■ REQUIRED ACTION:
Return each line of the listing that has the word "rintro" in it.

-- Opening Marker --

-- pv_equiv track=rewrite | github.com/S3nna13/Aurelius | src/data/token_mixing.py | pack_sequences
-- ===== SOURCE A (Python) =====
-- from typing import Any, Dict, List, Optional
--
-- def pack_sequences(
--     sequences: List[List[int]],
--     seq_len: int,
--     eos_id: int,
-- ) -> List[List[int]]:
--     """Concatenate sequences with EOS tokens between them and chunk into fixed windows.
--
--     Sequences are joined as: seq0 + [eos_id] + seq1 + [eos_id] + ...
--     The resulting stream is then sliced into non-overlapping chunks of exactly
--     ``seq_len`` tokens.  Any partial last chunk is discarded (no padding).
--
--     Args:
--         sequences: List of token-id lists.
--         seq_len:   Output chunk length.
--         eos_id:    Token id used as document separator.
--
--     Returns:
--         List of fixed-length chunks.
--     """
--     if not sequences:
--         return []
--
--     # Build the full token stream
--     stream: List[int] = []
--     for seq in sequences:
--         stream.extend(seq)
--         stream.append(eos_id)
--
--     # Chunk into seq_len windows; discard the partial tail
--     chunks: List[List[int]] = []
--     for start in range(0, len(stream) - seq_len + 1, seq_len):
--         chunks.append(stream[start : start + seq_len])
--
--     return chunks
-- ===== SOURCE B (Python) =====
-- from typing import List
--
--
-- def pack_sequences(
--     sequences: List[List[int]],
--     seq_len: int,
--     eos_id: int,
-- ) -> List[List[int]]:
--     """Streaming repack: never materialise the full token stream.
--
--     Keep a small running buffer; after folding in each sequence (plus its EOS),
--     cut off full seq_len windows immediately.  The leftover buffer at the end
--     is the discarded partial tail.
--     """
--     if not sequences or seq_len <= 0:
--         return []
--     chunks: List[List[int]] = []
--     buf: List[int] = []
--     for seq in sequences:
--         buf.extend(seq)
--         buf.append(eos_id)
--         while len(buf) >= seq_len:
--             chunks.append(buf[:seq_len])
--             buf = buf[seq_len:]
--     return chunks
-- ===== Notes on version B (the rewrite author's own statement) =====
-- stated objective: alternative
-- what changed: Single streaming pass with a small running buffer that emits each full window as soon as it is complete, instead of first materialising the whole concatenated token stream and then re-slicing it with an index range; the partial tail is whatever remains in the buffer.
-- crash fix: On seq_len == 0 with non-empty sequences, A raises ValueError (range() step 0) while B returns []. — e.g. on pack_sequences([[1]], 0, 9): A raises ValueError, B returns []
import Mathlib
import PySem

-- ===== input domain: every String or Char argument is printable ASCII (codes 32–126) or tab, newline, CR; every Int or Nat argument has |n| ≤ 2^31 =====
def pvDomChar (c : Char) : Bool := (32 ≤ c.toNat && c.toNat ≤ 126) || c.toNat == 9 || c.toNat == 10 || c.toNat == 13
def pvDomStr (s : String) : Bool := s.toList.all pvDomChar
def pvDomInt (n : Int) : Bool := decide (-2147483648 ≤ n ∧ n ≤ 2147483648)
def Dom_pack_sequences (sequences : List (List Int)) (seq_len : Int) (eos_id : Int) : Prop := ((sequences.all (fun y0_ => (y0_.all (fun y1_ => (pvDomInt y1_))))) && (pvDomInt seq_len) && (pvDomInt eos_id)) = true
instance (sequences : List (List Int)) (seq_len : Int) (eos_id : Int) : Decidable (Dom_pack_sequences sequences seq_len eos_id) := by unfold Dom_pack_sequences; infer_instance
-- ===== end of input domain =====

-- B streams: it keeps a small running buffer and emits each full window as soon as it is
-- complete, instead of materialising the whole concatenated stream and slicing it by index;
-- equivalence is about the return value (neither program mutates its arguments).

-- ===== PORT A =====
def pack_sequences (sequences : List (List Int)) (seq_len : Int) (eos_id : Int) : List (List Int) :=
  if sequences = [] then []
  else
    -- stream.extend(seq); stream.append(eos_id)
    let stream : List Int := sequences.foldl (fun s seq => s ++ seq ++ [eos_id]) []
    -- for start in range(0, len(stream) - seq_len + 1, seq_len): chunks.append(stream[start:start+seq_len])
    (PySem.List.pyRange 0 ((stream.length : Int) - seq_len + 1) seq_len).foldl
      (fun chunks start => chunks ++ [PySem.List.slice stream (some start) (some (start + seq_len))]) []

-- ===== PORT B =====
-- the inner `while len(buf) >= seq_len` loop of Source B (the `0 < seq_len` conjunct is a
-- totality guard only: B's Python reaches this loop only when seq_len > 0)
def packDrain (seq_len : Int) (chunks : List (List Int)) (buf : List Int) : List (List Int) × List Int :=
  if h : 0 < seq_len ∧ seq_len ≤ (buf.length : Int) then
    packDrain seq_len (chunks ++ [PySem.List.slice buf none (some seq_len)])
      (PySem.List.slice buf (some seq_len) none)
  else (chunks, buf)
termination_by buf.length
decreasing_by
  rw [PySem.List.slice_from buf (le_of_lt h.1)]
  simp only [List.length_drop]
  omega

def pack_sequences_alt (sequences : List (List Int)) (seq_len : Int) (eos_id : Int) : List (List Int) :=
  if sequences = [] ∨ seq_len ≤ 0 then []
  else
    (sequences.foldl (fun st seq => packDrain seq_len st.1 (st.2 ++ seq ++ [eos_id]))
      (([] : List (List Int)), ([] : List Int))).1

-- ===== PRECONDITION & SPEC =====
-- Pre_ excludes only seq_len = 0 with non-empty sequences, where A raises ValueError (range step 0).
def Pre_pack_sequences (sequences : List (List Int)) (seq_len : Int) (eos_id : Int) : Prop :=
  sequences = [] ∨ seq_len ≠ 0
instance (sequences : List (List Int)) (seq_len : Int) (eos_id : Int) : Decidable (Pre_pack_sequences sequences seq_len eos_id) := by unfold Pre_pack_sequences; infer_instance

def pvWitness_pack_sequences : List (List Int) × Int × Int := ([[1, 2], [3]], 3, 9)

-- On seq_len == 0 with non-empty sequences, A raises ValueError (range() step 0) while B returns [].
def Raises_pack_sequences (sequences : List (List Int)) (seq_len : Int) (eos_id : Int) : Prop :=
  sequences ≠ [] ∧ seq_len = 0
instance (sequences : List (List Int)) (seq_len : Int) (eos_id : Int) : Decidable (Raises_pack_sequences sequences seq_len eos_id) := by unfold Raises_pack_sequences; infer_instance
def pvRaiseWitness_pack_sequences : List (List Int) × Int × Int := ([[1]], 0, 9)
def pvRaiseWitnessOut_pack_sequences : List (List Int) := []

def Spec_pack_sequences (sequences : List (List Int)) (seq_len : Int) (eos_id : Int) (out : List (List Int)) : Prop := out = pack_sequences_alt sequences seq_len eos_id
instance (sequences : List (List Int)) (seq_len : Int) (eos_id : Int) (out : List (List Int)) : Decidable (Spec_pack_sequences sequences seq_len eos_id out) := by unfold Spec_pack_sequences; infer_instance

-- ===== CLAIM (what is proved, stated in full; the proofs are below) =====
def Claim_equal_pack_sequences : Prop := ∀ (sequences : List (List Int)) (seq_len : Int) (eos_id : Int), Dom_pack_sequences sequences seq_len eos_id → Pre_pack_sequences sequences seq_len eos_id → Spec_pack_sequences sequences seq_len eos_id (pack_sequences sequences seq_len eos_id)

def Claim_raises_pack_sequences : Prop := (∀ (sequences : List (List Int)) (seq_len : Int) (eos_id : Int), Dom_pack_sequences sequences seq_len eos_id → Raises_pack_sequences sequences seq_len eos_id → ¬ Pre_pack_sequences sequences seq_len eos_id) ∧ (Dom_pack_sequences (pvRaiseWitness_pack_sequences.1) (pvRaiseWitness_pack_sequences.2.1) (pvRaiseWitness_pack_sequences.2.2) ∧ Raises_pack_sequences (pvRaiseWitness_pack_sequences.1) (pvRaiseWitness_pack_sequences.2.1) (pvRaiseWitness_pack_sequences.2.2) ∧ pack_sequences_alt (pvRaiseWitness_pack_sequences.1) (pvRaiseWitness_pack_sequences.2.1) (pvRaiseWitness_pack_sequences.2.2) = pvRaiseWitnessOut_pack_sequences)

-- ===== LEMMAS AND PROOFS =====

lemma packDrain_stop (seq_len : Int) (cs : List (List Int)) (buf : List Int)
    (h : ¬ (0 < seq_len ∧ seq_len ≤ (buf.length : Int))) :
    packDrain seq_len cs buf = (cs, buf) := by
  rw [packDrain.eq_def]; simp [h]

lemma packDrain_step (seq_len : Int) (cs : List (List Int)) (buf : List Int)
    (h : 0 < seq_len ∧ seq_len ≤ (buf.length : Int)) :
    packDrain seq_len cs buf
      = packDrain seq_len (cs ++ [buf.take seq_len.toNat]) (buf.drop seq_len.toNat) := by
  rw [packDrain.eq_def]
  simp only [h, and_self, dite_true]
  rw [PySem.List.slice_to buf (le_of_lt h.1), PySem.List.slice_from buf (le_of_lt h.1)]

-- draining buf ++ ext is draining buf, then draining the leftover extended by ext
lemma packDrain_append (k : Int) (hk : 0 < k) (cs : List (List Int)) (buf ext : List Int) :
    packDrain k cs (buf ++ ext)
      = packDrain k (packDrain k cs buf).1 ((packDrain k cs buf).2 ++ ext) := by
  by_cases h : k ≤ (buf.length : Int)
  · rw [packDrain_step k cs buf ⟨hk, h⟩]
    have hlen : k ≤ ((buf ++ ext).length : Int) := by
      simp only [List.length_append]; push_cast; omega
    rw [packDrain_step k cs (buf ++ ext) ⟨hk, hlen⟩]
    have hkn : k.toNat ≤ buf.length := by omega
    rw [List.take_append_of_le_length hkn, List.drop_append_of_le_length hkn]
    exact packDrain_append k hk (cs ++ [buf.take k.toNat]) (buf.drop k.toNat) ext
  · rw [packDrain_stop k cs buf (by omega)]
termination_by buf.length
decreasing_by simp only [List.length_drop]; omega

-- folding B's per-sequence step from a drained state = draining the whole accumulated stream
lemma fold_step_eq_drain (k : Int) (hk : 0 < k) (eos : Int) (seqs : List (List Int))
    (cs : List (List Int)) (buf : List Int) :
    seqs.foldl (fun st seq => packDrain k st.1 (st.2 ++ seq ++ [eos])) (packDrain k cs buf)
      = packDrain k cs (seqs.foldl (fun s seq => s ++ seq ++ [eos]) buf) := by
  induction seqs generalizing cs buf with
  | nil => rfl
  | cons q rest ih =>
    simp only [List.foldl_cons]
    rw [List.append_assoc (packDrain k cs buf).2 q [eos],
      ← packDrain_append k hk cs buf (q ++ [eos]), List.append_assoc buf q [eos]]
    exact ih cs (buf ++ (q ++ [eos]))

-- characterisation of the drained chunks as fixed windows of buf
lemma packDrain_fst_char (k : Int) (hk : 0 < k) (cs : List (List Int)) (buf : List Int) :
    (packDrain k cs buf).1
      = cs ++ (List.range (buf.length / k.toNat)).map
          (fun j => (buf.drop (k.toNat * j)).take k.toNat) := by
  by_cases h : k ≤ (buf.length : Int)
  · rw [packDrain_step k cs buf ⟨hk, h⟩,
      packDrain_fst_char k hk (cs ++ [buf.take k.toNat]) (buf.drop k.toNat)]
    have hkn : 0 < k.toNat := by omega
    have hle : k.toNat ≤ buf.length := by omega
    rw [Nat.div_eq_sub_div hkn hle, List.range_succ_eq_map]
    simp only [List.map_cons, List.map_map, List.length_drop, Nat.mul_zero, List.drop_zero,
      List.append_assoc, List.singleton_append]
    congr 1
    congr 1
    apply List.map_congr_left
    intro j _
    simp only [Function.comp_apply, List.drop_drop]
    have hx : ∀ X Y : Nat, X = Y →
        (List.drop X buf).take k.toNat = (List.drop Y buf).take k.toNat := by
      intro X Y hXY; rw [hXY]
    apply hx
    rw [Nat.mul_succ, Nat.add_comm]
  · rw [packDrain_stop k cs buf (by omega)]
    have : buf.length / k.toNat = 0 := Nat.div_eq_of_lt (by omega)
    simp [this]
termination_by buf.length
decreasing_by simp only [List.length_drop]; omega

-- A's range-and-slice loop computes the same fixed windows
lemma afold_char (k : Int) (hk : 0 < k) (s : List Int) :
    (PySem.List.pyRange 0 ((s.length : Int) - k + 1) k).foldl
        (fun chunks start => chunks ++ [PySem.List.slice s (some start) (some (start + k))]) []
      = (List.range (s.length / k.toNat)).map (fun j => (s.drop (k.toNat * j)).take k.toNat) := by
  obtain ⟨n, rfl⟩ : ∃ n : Nat, k = (n : Int) := ⟨k.toNat, by omega⟩
  have hn : 0 < n := by exact_mod_cast hk
  rw [PySem.List.pyRange_of_pos 0 ((s.length : Int) - n + 1) hk]
  have hcount : (if (0 : Int) < (s.length : Int) - n + 1
      then ((((s.length : Int) - n + 1) - 0 + n - 1) / n).toNat else 0) = s.length / n := by
    by_cases hc : (0 : Int) < (s.length : Int) - n + 1
    · simp only [hc, if_true]
      have he : ((s.length : Int) - n + 1) - 0 + n - 1 = ((s.length : Nat) : Int) := by ring
      rw [he]
      calc ((s.length : Int) / (n : Int)).toNat
          = (((s.length / n : Nat) : Int)).toNat := by rw [Int.natCast_div]
        _ = s.length / n := Int.toNat_natCast _
    · simp only [hc, if_false]
      exact (Nat.div_eq_of_lt (by omega)).symm
  rw [hcount, List.foldl_map, PySem.List.foldl_append_singleton_eq_map]
  simp only [Int.toNat_natCast]
  apply List.map_congr_left
  intro j _
  rw [show (0 : Int) + (n : Int) * (j : Int) + n = ((n * j : Nat) : Int) + ((n : Nat) : Int) by
        push_cast; ring,
      show (0 : Int) + (n : Int) * (j : Int) = ((n * j : Nat) : Int) by push_cast; ring,
    PySem.List.slice_natCast_add]

-- for a negative step and nonnegative stop, range(0, stop, step) is empty
lemma pyRange_neg_step_nil (b k : Int) (hb : 0 ≤ b) (hk : k < 0) :
    PySem.List.pyRange 0 b k = [] := by
  simp only [PySem.List.pyRange]
  have h0 : ¬ k = 0 := by omega
  have h1 : ¬ (0 < k) := by omega
  have h2 : ¬ (b < 0) := by omega
  simp [h0, h1, h2]

-- ===== VERDICT (by name: the statement is the Claim_ definition above) =====
theorem pack_sequences_spec : Claim_equal_pack_sequences := by
  intro seqs k eos _ hpre
  unfold Spec_pack_sequences
  simp only [pack_sequences, pack_sequences_alt]
  by_cases hs : seqs = []
  · simp [hs]
  · rw [if_neg hs]
    rcases lt_trichotomy k 0 with hk | hk | hk
    · -- negative seq_len: A's range is empty, B's guard fires
      rw [if_pos (Or.inr (le_of_lt hk))]
      have hb : (0:Int) ≤ ((seqs.foldl (fun s seq => s ++ seq ++ [eos]) []).length : Int) - k + 1 := by
        have h0 : (0:Int) ≤ ((seqs.foldl (fun s seq => s ++ seq ++ [eos]) []).length : Int) :=
          Int.natCast_nonneg _
        omega
      rw [pyRange_neg_step_nil _ k hb hk]
      rfl
    · exact absurd hk (hpre.resolve_left hs)
    · -- positive seq_len
      rw [if_neg (by rintro (h | h)
                     · exact hs h
                     · omega)]
      rw [afold_char k hk]
      have h0 : (([] : List (List Int)), ([] : List Int)) = packDrain k [] [] := by
        rw [packDrain_stop k [] [] (by rintro ⟨h1, h2⟩; simp at h2; omega)]
      rw [h0, fold_step_eq_drain k hk eos seqs [] [],
        packDrain_fst_char k hk [] (seqs.foldl (fun s seq => s ++ seq ++ [eos]) [])]
      simp

def pack_sequences_raises : Claim_raises_pack_sequences := by
  unfold Claim_raises_pack_sequences
  constructor
  · intro seqs k eos _ hr
    unfold Raises_pack_sequences at hr
    unfold Pre_pack_sequences
    tauto
  · exact ⟨by decide, by decide, by decide⟩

-- Closing Marker --

■ REPLY TO THE TASK:
      rw [if_neg (by rintro (h | h)
        rw [packDrain_stop k [] [] (by rintro ⟨h1, h2⟩; simp at h2; omega)]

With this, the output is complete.